THE PROBLEM: Transcribe only part of the material below: the lines from the one containing "else st) (0, 0)).1)" through the one containing "let score : Int := (PySem.Int.bitCount (PySem.Int.bxor ((vN", inclusive, exactly as written.

RECORDED INFORMATION:
________________

-- ===== VERDICT (by name: the statement is the Claim_ definition above) =====
theorem closest_letter_spec : Claim_equal_closest_letter := by
  intro chunk _
  unfold Spec_closest_letter closest_letter closest_letter_alt
  have hslice : PySem.List.slice chunk none (some (8:Int)) = chunk.take 8 := by
    rw [PySem.List.slice_to chunk (by norm_num : (0:Int) ≤ 8)]
    rfl
  have hlen8 : (0:Nat) + (chunk.take 8).length ≤ 8 := by
    simp [List.length_take]
  obtain ⟨vN, mN, heq, hv0, hm0⟩ := fold_spec (chunk.take 8) 0 0 0 hlen8
  simp only [Nat.cast_zero] at heq
  have hv : ∀ k : Nat, (vN.testBit k = true ↔
      ∃ i : Fin (chunk.take 8).length, i.1 + k = 7 ∧ (chunk.take 8).get i = 1) := by
    intro k; rw [hv0 k]; simp [Nat.zero_testBit]
  have hm : ∀ k : Nat, (mN.testBit k = true ↔
      ∃ i : Fin (chunk.take 8).length, i.1 + k = 7 ∧ ((chunk.take 8).get i = 0 ∨ (chunk.take 8).get i = 1)) := by
    intro k; rw [hm0 k]; simp [Nat.zero_testBit]
  have hscore : ∀ code : Int, 65 ≤ code → code < 123 →
      count_matching_bits code chunk =
        ((PySem.Int.bitCount (PySem.Int.bxor ((vN : Int), (mN : Int)).2
          (PySem.Int.band (PySem.Int.bxor code ((vN : Int), (mN : Int)).1) ((vN : Int), (mN : Int)).2))) : Int) := by
    intro code h1 h2
    have hc : code = ((code.toNat : Nat) : Int) := by omega
    show count_matching_bits code chunk =
      ((PySem.Int.bitCount (PySem.Int.bxor (mN : Int)
        (PySem.Int.band (PySem.Int.bxor code (vN : Int)) (mN : Int)))) : Int)
    rw [hc, PySem.Int.bxor_natCast, PySem.Int.band_natCast, PySem.Int.bxor_natCast]
    rw [countA, countB code.toNat (chunk.take 8) vN mN hv hm]
  show ((PySem.List.pyRange 97 123 1).foldl (fun (st : Int × Option String) code =>
      let m := count_matching_bits code chunk
      if m > st.1 then (m, some (String.ofList [Char.ofNat code.toNat])) else st)
      ((PySem.List.pyRange 65 91 1).foldl (fun (st : Int × Option String) code =>
        let m := count_matching_bits code chunk
        if m > st.1 then (m, some (String.ofList [Char.ofNat code.toNat])) else st) (0, none))).2 =
    ((PySem.List.pyRange 65 91 1 ++ PySem.List.pyRange 97 123 1).foldl
      (fun (st : Int × Option String) code =>
        let score : Int := (PySem.Int.bitCount (PySem.Int.bxor
          ((PySem.List.enumerate (PySem.List.slice chunk none (some 8)) 0).foldl
            (fun (st : Int × Int) (p : Int × Int) =>
              if p.2 = 0 ∨ p.2 = 1 then
                (PySem.Int.bor st.1 (p.2 <<< (7 - p.1).toNat), PySem.Int.bor st.2 ((1:Int) <<< (7 - p.1).toNat))
              else st) (0, 0)).2
          (PySem.Int.band (PySem.Int.bxor code
            ((PySem.List.enumerate (PySem.List.slice chunk none (some 8)) 0).foldl
              (fun (st : Int × Int) (p : Int × Int) =>
                if p.2 = 0 ∨ p.2 = 1 then
                  (PySem.Int.bor st.1 (p.2 <<< (7 - p.1).toNat), PySem.Int.bor st.2 ((1:Int) <<< (7 - p.1).toNat))
                else st) (0, 0)).1)
            ((PySem.List.enumerate (PySem.List.slice chunk none (some 8)) 0).foldl
              (fun (st : Int × Int) (p : Int × Int) =>
                if p.2 = 0 ∨ p.2 = 1 then
                  (PySem.Int.bor st.1 (p.2 <<< (7 - p.1).toNat), PySem.Int.bor st.2 ((1:Int) <<< (7 - p.1).toNat))
                else st) (0, 0)).2)) : Int)
        if score > st.1 then (score, some (String.ofList [Char.ofNat code.toNat])) else st)
      (0, none)).2
  rw [hslice, heq, List.foldl_append]
  have hcong : ∀ (l : List Int), (∀ x ∈ l, 65 ≤ x ∧ x < 123) → ∀ init : Int × Option String,
      l.foldl (fun (st : Int × Option String) code =>
        let m := count_matching_bits code chunk
        if m > st.1 then (m, some (String.ofList [Char.ofNat code.toNat])) else st) init =
      l.foldl (fun (st : Int × Option String) code =>
        let score : Int := (PySem.Int.bitCount (PySem.Int.bxor ((vN : Int), (mN : Int)).2
          (PySem.Int.band (PySem.Int.bxor code ((vN : Int), (mN : Int)).1) ((vN : Int), (mN : Int)).2)) : Int)
        if score > st.1 then (score, some (String.ofList [Char.ofNat code.toNat])) else st) init := by
    intro l hl init
    refine PySem.List.foldl_congr_mem l _ _ init (fun acc x hx => ?_)
    obtain ⟨h1, h2⟩ := hl x hx
    show (let m := count_matching_bits x chunk
      if m > acc.1 then (m, some (String.ofList [Char.ofNat x.toNat])) else acc) = _
    rw [hscore x h1 h2]
  rw [hcong (PySem.List.pyRange 65 91 1)
        (fun x hx => by have := (PySem.List.mem_pyRange_one).mp hx; omega),
      hcong (PySem.List.pyRange 97 123 1)
        (fun x hx => by have := (PySem.List.mem_pyRange_one).mp hx; omega)]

________________

ANSWER SECTION:
                else st) (0, 0)).1)
            ((PySem.List.enumerate (PySem.List.slice chunk none (some 8)) 0).foldl
              (fun (st : Int × Int) (p : Int × Int) =>
                if p.2 = 0 ∨ p.2 = 1 then
                  (PySem.Int.bor st.1 (p.2 <<< (7 - p.1).toNat), PySem.Int.bor st.2 ((1:Int) <<< (7 - p.1).toNat))
                else st) (0, 0)).2)) : Int)
        if score > st.1 then (score, some (String.ofList [Char.ofNat code.toNat])) else st)
      (0, none)).2
  rw [hslice, heq, List.foldl_append]
  have hcong : ∀ (l : List Int), (∀ x ∈ l, 65 ≤ x ∧ x < 123) → ∀ init : Int × Option String,
      l.foldl (fun (st : Int × Option String) code =>
        let m := count_matching_bits code chunk
        if m > st.1 then (m, some (String.ofList [Char.ofNat code.toNat])) else st) init =
      l.foldl (fun (st : Int × Option String) code =>
        let score : Int := (PySem.Int.bitCount (PySem.Int.bxor ((vN : Int), (mN : Int)).2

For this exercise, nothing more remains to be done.